Thymic tuft cells promote an IL-4-enriched medulla and shape thymocyte development.

Author information

1
Diabetes Center, University of California, San Francisco, San Francisco, CA, USA.
2
Department of Medicine, University of California, San Francisco, San Francisco, CA, USA.
3
Department of Microbiology and Immunology, University of California, San Francisco, San Francisco, CA, USA.
4
Howard Hughes Medical Institute, University of California, San Francisco, San Francisco, CA, USA.
5
Department of Immunology, University of Washington, Seattle, WA, USA.
6
Department of Genetics, Stanford University School of Medicine, Stanford, CA, USA.
7
Center for Immunology, Department of Laboratory Medicine and Pathology, University of Minnesota, Minneapolis, MN, USA.
8
Division of Developmental Immunology, Tumor Immunology Program, German Cancer Research Center (DKFZ), Heidelberg, Germany.
9
Division of Immunology, Harvard Medical School, Boston, MA, USA.
10
Department of Pediatrics, University of California, San Francisco, San Francisco, CA, USA.
11
Bristol-Myers Squibb, Sunnyvale, CA, USA.
12
Pionyr Immunotherapeutics, San Francisco, CA, USA.
13
Biological Imaging Development Center and Department of Pathology, University of California, San Francisco, CA, USA.
14
Diabetes Center, University of California, San Francisco, San Francisco, CA, USA. mark.anderson@ucsf.edu.
15
Department of Medicine, University of California, San Francisco, San Francisco, CA, USA. mark.anderson@ucsf.edu.
16
Department of Microbiology and Immunology, University of California, San Francisco, San Francisco, CA, USA. mark.anderson@ucsf.edu.

Abstract

The thymus is responsible for generating a diverse yet self-tolerant pool of T cells1. Although the thymic medulla consists mostly of developing and mature AIRE+ epithelial cells, recent evidence has suggested that there is far greater heterogeneity among medullary thymic epithelial cells than was previously thought2. Here we describe in detail an epithelial subset that is remarkably similar to peripheral tuft cells that are found at mucosal barriers3. Similar to the periphery, thymic tuft cells express the canonical taste transduction pathway and IL-25. However, they are unique in their spatial association with cornified aggregates, ability to present antigens and expression of a broad diversity of taste receptors.

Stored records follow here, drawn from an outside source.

theorem convert_eq (s t : String) : convert s t = convert_alt s t := by
  unfold convert convert_alt
  cases hb1 : (s.toList.length != t.toList.length) with
  | true => rfl
  | false =>
    simp only [Bool.false_eq_true, if_false]
    cases hb2 : (s.toList == t.toList) with
    | true => rfl
    | false =>
      simp only [Bool.false_eq_true, if_false]
      have hlen : s.toList.length = t.toList.length := by simpa using hb1
      rw [loopA_eq (s.toList.zip t.toList) PySem.Dict.empty PySem.Set.empty
            PySem.Dict.nodup_keys_empty]
      rw [show PySem.Set.update PySem.Set.empty ((s.toList.zip t.toList).map Prod.snd)
            = PySem.Set.ofList ((s.toList.zip t.toList).map Prod.snd) from
          PySem.Set.update_empty _]
      rw [List.map_snd_zip (le_of_eq hlen.symm)]
      by_cases hfunc : Func (s.toList.zip t.toList)
      · rw [if_pos ((good_iff _ _).mpr ((good_empty_iff _).mpr hfunc))]
        have hscan := (adjScanB_sorted_iff_Func (s.toList.zip t.toList)).mpr hfunc
        rw [hscan]
        simp only [Bool.true_eq_false, if_false]
        have hsize : (PySem.Dict.size (mB (s.toList.zip t.toList) PySem.Dict.empty) == 26)
            = (PySem.Set.len (PySem.Set.ofList s.toList) == 26) := by
          rw [size_mB, List.map_fst_zip (le_of_eq hlen)]
          by_cases h26 : (PySem.Set.ofList s.toList).length = 26
          · simp [PySem.Set.len, h26]
          · have hne : ((PySem.Set.ofList s.toList).length : Int) ≠ 26 := by omega
            simp [PySem.Set.len, h26, hne]
        rw [hsize]
      · rw [if_neg (fun hx => hfunc ((good_empty_iff _).mp ((good_iff _ _).mp hx)))]
        have hscan : adjScanB (PySem.List.sorted2 (PySem.Set.ofList (s.toList.zip t.toList))
            Prod.fst Prod.snd) = false := by
          cases hsc : adjScanB (PySem.List.sorted2 (PySem.Set.ofList (s.toList.zip t.toList))
              Prod.fst Prod.snd) with
          | false => rfl
          | true => exact absurd ((adjScanB_sorted_iff_Func _).mp hsc) hfunc
        rw [hscan]
        simp

-- ===== VERDICT (by name: the statement is the Claim_ definition above) =====
theorem convert_spec : Claim_equal_convert := by
  intro s t _
  unfold Spec_convert
  exact convert_eq s t
theorem foldl_app (g : String → String) :
    ∀ (l : List String) (acc : String),
      (l.foldl (fun a e => a ++ g e ++ "@") acc).toList =
        acc.toList ++ (l.map (fun e => (g e).toList ++ ['@'])).flatten := by
  intro l
  induction l with
  | nil => intro acc; simp
  | cons e t ih =>
    intro acc
    have hsep : "@".toList = ['@'] := by decide
    simp [List.foldl_cons, ih, String.toList_append, hsep]

theorem dropLast_flatten_sep (c : Char) :
    ∀ (pieces : List (List Char)), pieces ≠ [] →
      ((pieces.map (fun p => p ++ [c])).flatten).dropLast = PySem.Chars.join [c] pieces := by
  intro pieces
  induction pieces with
  | nil => intro h; exact absurd rfl h
  | cons p t ih =>
    intro _
    cases t with
    | nil => simp [PySem.Chars.join_singleton]
    | cons q u =>
      have hne : ((((q :: u)).map (fun p => p ++ [c])).flatten) ≠ [] := by
        simp
      calc (((p :: q :: u).map (fun p => p ++ [c])).flatten).dropLast
          = ((p ++ [c]) ++ (((q :: u).map (fun p => p ++ [c])).flatten)).dropLast := by simp
        _ = (p ++ [c]) ++ ((((q :: u).map (fun p => p ++ [c])).flatten)).dropLast := by
              rw [List.dropLast_append_of_ne_nil hne]
        _ = (p ++ [c]) ++ PySem.Chars.join [c] (q :: u) := by rw [ih (by simp)]
        _ = PySem.Chars.join [c] (p :: q :: u) := by
              rw [PySem.Chars.join_cons_cons, List.append_assoc]

theorem A_at (s : String) (hE : ¬ PySem.Str.isIn "ERROR_MSG" s = true)
    (hS : ¬ (s == "Strings.toHexString(uint256,uint256).value") = true)
    (hat : PySem.Str.isIn "@" s = true) :
    deleteCanNameStr s =
      PySem.Str.join "@" (((s.toList.splitOn '@').map String.ofList).map segNorm) := by
  have hsep : "@".toList = ['@'] := by decide
  have hsplit : (PySem.Str.split? s "@").getD [] =
      (s.toList.splitOn '@').map String.ofList := by
    simp [PySem.Str.split?, PySem.Chars.split?, hsep, charsSplitOn_singleton]
  rw [deleteCanNameStr, if_neg hE, if_neg hS, dif_pos hat]
  rw [← String.toList_inj, PySem.Str.slice_to_neg_one, PySem.Str.toList_join]
  rw [foldl_attach_A, foldl_app deleteCanNameStr]
  rw [hsplit]
  have hpieces : ∀ cs ∈ s.toList.splitOn '@',
      deleteCanNameStr (String.ofList cs) = segNorm (String.ofList cs) := by
    intro cs hcs
    apply A_eq_segNorm
    have hnm := ((splitOn_pieces s.toList '@').1 cs hcs).2
    rw [← Bool.not_eq_true]
    intro hin
    have := (PySem.Str.isIn_iff_infix "@" (String.ofList cs)).mp hin
    rw [hsep, String.toList_ofList] at this
    exact hnm ((singleton_infix_iff _ _).mp this)
  have hmapped :
      ((s.toList.splitOn '@').map String.ofList).map (fun e => (deleteCanNameStr e).toList ++ ['@'])
        = ((s.toList.splitOn '@').map String.ofList).map (fun e => (segNorm e).toList ++ ['@']) := by
    apply List.map_congr_left
    intro e he
    obtain ⟨cs, hcs, rfl⟩ := List.mem_map.mp he
    rw [hpieces cs hcs]
  rw [show ("" : String).toList = [] from by decide, List.nil_append, hmapped]
  have hne0 : s.toList.splitOn '@' ≠ [] := by
    simp only [List.splitOn]
    exact List.splitOnP_ne_nil _ _
  have hne : ((s.toList.splitOn '@').map String.ofList).map (fun e => (segNorm e).toList) ≠ [] := by
    simp [hne0]
  have hdl := dropLast_flatten_sep '@'
    (((s.toList.splitOn '@').map String.ofList).map (fun e => (segNorm e).toList)) hne
  simp only [List.map_map, Function.comp_def] at hdl ⊢
  rw [hsep]
  exact hdl

theorem main_eq (s : String) : deleteCanNameStr s = deleteCanNameStr_alt s := by
  by_cases hE : PySem.Str.isIn "ERROR_MSG" s = true
  · rw [deleteCanNameStr, if_pos hE, deleteCanNameStr_alt, if_pos hE]
  · have hE' : PySem.Str.isIn "ERROR_MSG" s = false := by
      cases e : PySem.Str.isIn "ERROR_MSG" s with
      | false => rfl
      | true => exact absurd e hE
    have hBmaps : (s.toList.splitOn '@').map pvPieceVal =
        ((s.toList.splitOn '@').map String.ofList).map segNorm := by
      rw [List.map_map]
      apply List.map_congr_left
      intro p hp
      exact pieceVal_eq_segNorm p (piece_no_errormsg s hE' p hp)
    by_cases hat : PySem.Str.isIn "@" s = true
    · have hS : ¬ (s == "Strings.toHexString(uint256,uint256).value") = true := by
        intro h
        have hs' : s = "Strings.toHexString(uint256,uint256).value" := by
          exact eq_of_beq h
        rw [hs'] at hat
        exact absurd hat (by decide)
      rw [A_at s hE hS hat, B_scan s hE', hBmaps]
    · have hat' : PySem.Str.isIn "@" s = false := by
        cases e : PySem.Str.isIn "@" s with
        | false => rfl
        | true => exact absurd e hat
      have hnm : '@' ∉ s.toList := by
        intro hm
        have : PySem.Str.isIn "@" s = true := by
          rw [PySem.Str.isIn_iff_infix, show ("@".toList) = ['@'] from by decide]
          exact (singleton_infix_iff _ _).mpr hm
        rw [hat'] at this; cases this
      rw [A_eq_segNorm s hat', B_scan s hE', not_mem_splitOn '@' s.toList hnm]
      simp only [List.map_cons, List.map_nil]
      rw [pieceVal_eq_segNorm s.toList (by rw [String.ofList_toList]; exact hE'),
        String.ofList_toList]
      rw [← String.toList_inj, PySem.Str.toList_join]
      simp [PySem.Chars.join_singleton]

-- ===== VERDICT (by name: the statement is the Claim_ definition above) =====
theorem deleteCanNameStr_spec : Claim_equal_deleteCanNameStr := by
  intro s _
  unfold Spec_deleteCanNameStr
  exact main_eq s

Some thymic tuft cells pass through an Aire-expressing stage and depend on a known AIRE-binding partner, HIPK2, for their development. Notably, the taste chemosensory protein TRPM5 is required for their thymic function through which they support the development and polarization of thymic invariant natural killer T cells and act to establish a medullary microenvironment that is enriched in the type 2 cytokine, IL-4. These findings indicate that there is a compartmentalized medullary environment in which differentiation of a minor and highly specialized epithelial subset has a non-redundant role in shaping thymic function.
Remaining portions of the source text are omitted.